What to work on> Below are the records; copy each line in which "apply" occurs.

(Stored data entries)
Content starts
theorem filter_split (q : Int) (s : List (Int × Int))
    (hs : s.Pairwise (fun a b => a.1 ≤ b.1)) :
    ∃ u v, s = u ++ v ∧ s.filter (fun y => decide (y.1 < q)) = u ∧
      (∀ y ∈ u, y.1 < q) ∧ (∀ y ∈ v, q ≤ y.1) := by
  induction s with
  | nil => exact ⟨[], [], by simp⟩
  | cons x t ih =>
    rw [List.pairwise_cons] at hs
    obtain ⟨hx, ht⟩ := hs
    by_cases hq : x.1 < q
    · obtain ⟨u, v, he, hf, hu, hv⟩ := ih ht
      refine ⟨x :: u, v, by simp [he], ?_, ?_, hv⟩
      · rw [List.filter_cons, if_pos (by simpa using hq), hf]
      · intro y hy
        rcases List.mem_cons.mp hy with rfl | hy
        · exact hq
        · exact hu y hy
    · refine ⟨[], x :: t, by simp, ?_, by simp, ?_⟩
      · rw [List.filter_cons, if_neg (by simpa using hq)]
        rw [List.filter_eq_nil_iff]
        intro y hy
        have := hx y hy
        simp only [decide_eq_true_eq]
        omega
      · intro y hy
        rcases List.mem_cons.mp hy with rfl | hy
        · omega
        · have := hx y hy; omega

theorem foldl_min_eq_of_dominate (a : Int) (l1 l2 : List Int)
    (h12 : ∀ y ∈ l2, a ≤ y ∨ ∃ x ∈ l1, x ≤ y)
    (h21 : ∀ x ∈ l1, a ≤ x ∨ ∃ y ∈ l2, y ≤ x) :
    l1.foldl min a = l2.foldl min a := by
  obtain ⟨q1a, q1⟩ := PySem.List.foldl_min_le l1 a
  obtain ⟨q2a, q2⟩ := PySem.List.foldl_min_le l2 a
  apply le_antisymm
  · rcases PySem.List.foldl_min_mem l2 a with h | h
    · rw [h]; exact q1a
    · rcases h12 _ h with hy | ⟨x, hx, hxy⟩
      · exact q1a.trans hy
      · exact (q1 x hx).trans hxy
  · rcases PySem.List.foldl_min_mem l1 a with h | h
    · rw [h]; exact q2a
    · rcases h21 _ h with hy | ⟨y, hy2, hyx⟩
      · exact q2a.trans hy
      · exact (q2 y hy2).trans hyx

def powersD (newPos : Int) (ls : List (Int × Int)) : List Int :=
  PySem.List.sorted (ls.foldl (fun s l => PySem.Set.add s (newPos - l.1))
    (PySem.Set.add PySem.Set.empty 0)) (fun x => x) false

def AvalD (n newPos m : Int) (ls : List (Int × Int)) (pw : Int) : Int :=
  if ((ls.countP (fun l => decide (newPos - l.1 ≤ pw)) : Int)) = n then n
  else m - chainSurv (PySem.List.sorted2 (ls.filter (fun l => !decide (newPos - l.1 ≤ pw)))
    (fun x => x.1) (fun x => x.2) true)

def BvalD (m : Int) (s : List (Int × Int)) (k : Int) : Int :=
  m - chainSurv ((PySem.List.slice s none (some k)).reverse)

def cutsD (s : List (Int × Int)) : List Int :=
  ((s.length : Int)) :: (PySem.List.pyRange 0 (s.length : Int) 1).filter
    (fun i => decide (i = 0 ∨ (PySem.List.pyGetD s i ((0 : Int), (0 : Int))).1 ≠
                 (PySem.List.pyGetD s (i - 1) ((0 : Int), (0 : Int))).1))

theorem partition_foldl (newPos power : Int) : ∀ (t : List (Int × Int)) (c : Int)
    (acc : List (Int × Int)),
    t.foldl (fun acc l => if newPos - l.1 ≤ power then (acc.1 + 1, acc.2)
      else (acc.1, acc.2 ++ [l])) (c, acc)
    = (c + (t.countP (fun l => decide (newPos - l.1 ≤ power)) : Int),
       acc ++ t.filter (fun l => !decide (newPos - l.1 ≤ power))) := by
  intro t
  induction t with
  | nil => intro c acc; simp
  | cons x r ih =>
    intro c acc
    by_cases h : newPos - x.1 ≤ power
    · rw [List.foldl_cons, if_pos h, ih, List.countP_cons, List.filter_cons]
      simp [h]
      push_cast
      ring
    · rw [List.foldl_cons, if_neg h, ih, List.countP_cons, List.filter_cons]
      simp [h]

theorem countP_not_int (p : (Int × Int) → Bool) (l : List (Int × Int)) :
    (l.countP p : Int) + ((l.filter (fun x => !p x)).length : Int) = (l.length : Int) := by
  induction l with
  | nil => simp
  | cons x r ih =>
    rw [List.countP_cons, List.filter_cons]
    cases h : p x <;> simp [h] <;> push_cast <;> omega

theorem solveA_eq (n : Int) (lasers : List (Int × Int)) (la : Int × Int)
    (hla : (PySem.List.sorted lasers (fun x => x.1) false).getLast? = some la) :
    solve n lasers
    = (((powersD (la.1 + 1) (PySem.List.sorted lasers (fun x => x.1) false)).filter
          (fun pw => !decide (pw < 0))).map
        (AvalD n (la.1 + 1) ((lasers.length : Int))
          (PySem.List.sorted lasers (fun x => x.1) false))).foldl min n := by
  simp only [solve, PySem.List.pyGet?_neg_one, hla]
  rw [List.foldl_map]
  rw [← PySem.List.foldl_if_eq_foldl_filter (fun pw => !decide (pw < 0))
    (fun md pw => min md (AvalD n (la.1 + 1) ((lasers.length : Int))
      (PySem.List.sorted lasers (fun x => x.1) false) pw)), ← powersD]
  apply PySem.List.foldl_congr_mem
  intro acc pw hpw
  by_cases hneg : pw < 0
  · simp [hneg]
  · rw [if_neg hneg, if_pos (show (!decide (pw < 0)) = true by simp [hneg])]
    rw [partition_foldl]
    simp only [List.nil_append, Int.zero_add]
    set ls := PySem.List.sorted lasers (fun x => x.1) false with hls
    set cnt := (ls.countP (fun l => decide ((la.1 + 1) - l.1 ≤ pw)) : Int) with hcnt
    set flt := ls.filter (fun l => !decide ((la.1 + 1) - l.1 ≤ pw)) with hflt
    by_cases hskip : cnt = n
    · rw [if_pos (show cnt = n by exact hskip), AvalD, if_pos (by exact hskip)]
    · rw [if_neg (by exact hskip)]
      rw [chain_loop]
      have hsl : ((PySem.List.sorted2 flt (fun x => x.1) (fun x => x.2) true).length : Int)
          = (flt.length : Int) := by
        exact_mod_cast (PySem.List.sorted2_perm flt (fun x => x.1) (fun x => x.2) true).length_eq
      have hlsl : (ls.length : Int) = (lasers.length : Int) := by
        exact_mod_cast (PySem.List.sorted_perm lasers (fun x => x.1) false).length_eq
      have htot := countP_not_int (fun l => decide ((la.1 + 1) - l.1 ≤ pw)) ls
      rw [AvalD, if_neg (by exact hskip), hsl, ← hflt]
      generalize chainSurv (PySem.List.sorted2 flt (fun x => x.1) (fun x => x.2) true) = C
      rw [← hcnt, ← hflt] at htot
      omega

theorem solveB_eq (n : Int) (lasers : List (Int × Int)) :
    solve_alt n lasers
    = ((cutsD (PySem.List.sorted2 lasers (fun x => x.1) (fun x => x.2) false)).map
        (BvalD ((lasers.length : Int)) (PySem.List.sorted2 lasers (fun x => x.1) (fun x => x.2) false))).foldl min n := by
  simp only [solve_alt]
  rw [PySem.List.foldl_append_ite_eq_filter]
  rw [List.foldl_map]
  have hlen2 := (PySem.List.sorted2_perm lasers (fun x => x.1) (fun x => x.2) false).length_eq
  have hlen : ((PySem.List.sorted2 lasers (fun x => x.1) (fun x => x.2) false).length : Int)
      = (lasers.length : Int) := by
    exact_mod_cast hlen2
  simp only [cutsD, BvalD, hlen, List.singleton_append]
  apply PySem.List.foldl_congr_mem
  intro acc k hk
  rw [sweep_none]
  norm_num

theorem mem_fst_le_getLast (l : List (Int × Int)) (h : l.Pairwise (fun a b => a.1 ≤ b.1))
    (la : Int × Int) (hla : l.getLast? = some la) : ∀ y ∈ l, y.1 ≤ la.1 := by
  induction l with
  | nil => simp at hla
  | cons x t ih =>
    rw [List.pairwise_cons] at h
    obtain ⟨hx, ht⟩ := h
    cases t with
    | nil =>
      simp only [List.getLast?_singleton, Option.some.injEq] at hla
      subst hla
      simp
    | cons z t2 =>
      have hla2 : (z :: t2).getLast? = some la := by
        rw [← hla, List.getLast?_cons_cons]
      intro y hy
      rcases List.mem_cons.mp hy with rfl | hy
      · have hz : la ∈ z :: t2 := List.mem_of_getLast? hla2
        exact hx la hz
      · exact ih ht hla2 y hy

-- A's reverse tuple sort of the survivors is B's reversed sorted prefix filter.
theorem bridge (ls s : List (Int × Int)) (hperm : ls.Perm s) (hsp : s.Pairwise LexLe)
    (newPos q : Int) :
    PySem.List.sorted2 (ls.filter (fun l => !decide (newPos - l.1 ≤ newPos - q)))
      (fun x => x.1) (fun x => x.2) true
    = (s.filter (fun y => decide (y.1 < q))).reverse := by
  have h1 : ls.filter (fun l => !decide (newPos - l.1 ≤ newPos - q))
      = ls.filter (fun y => decide (y.1 < q)) := by
    apply List.filter_congr
    intro y _
    rw [Bool.eq_iff_iff]
    simp only [Bool.not_eq_true', decide_eq_false_iff_not, decide_eq_true_eq]
    omega
  rw [h1]
  exact sorted2_rev_eq_reverse _ _ (hperm.filter _) (hsp.filter _)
Content ends
Response to this task>
  apply le_antisymm
  apply PySem.List.foldl_congr_mem
  apply PySem.List.foldl_congr_mem
    apply List.filter_congr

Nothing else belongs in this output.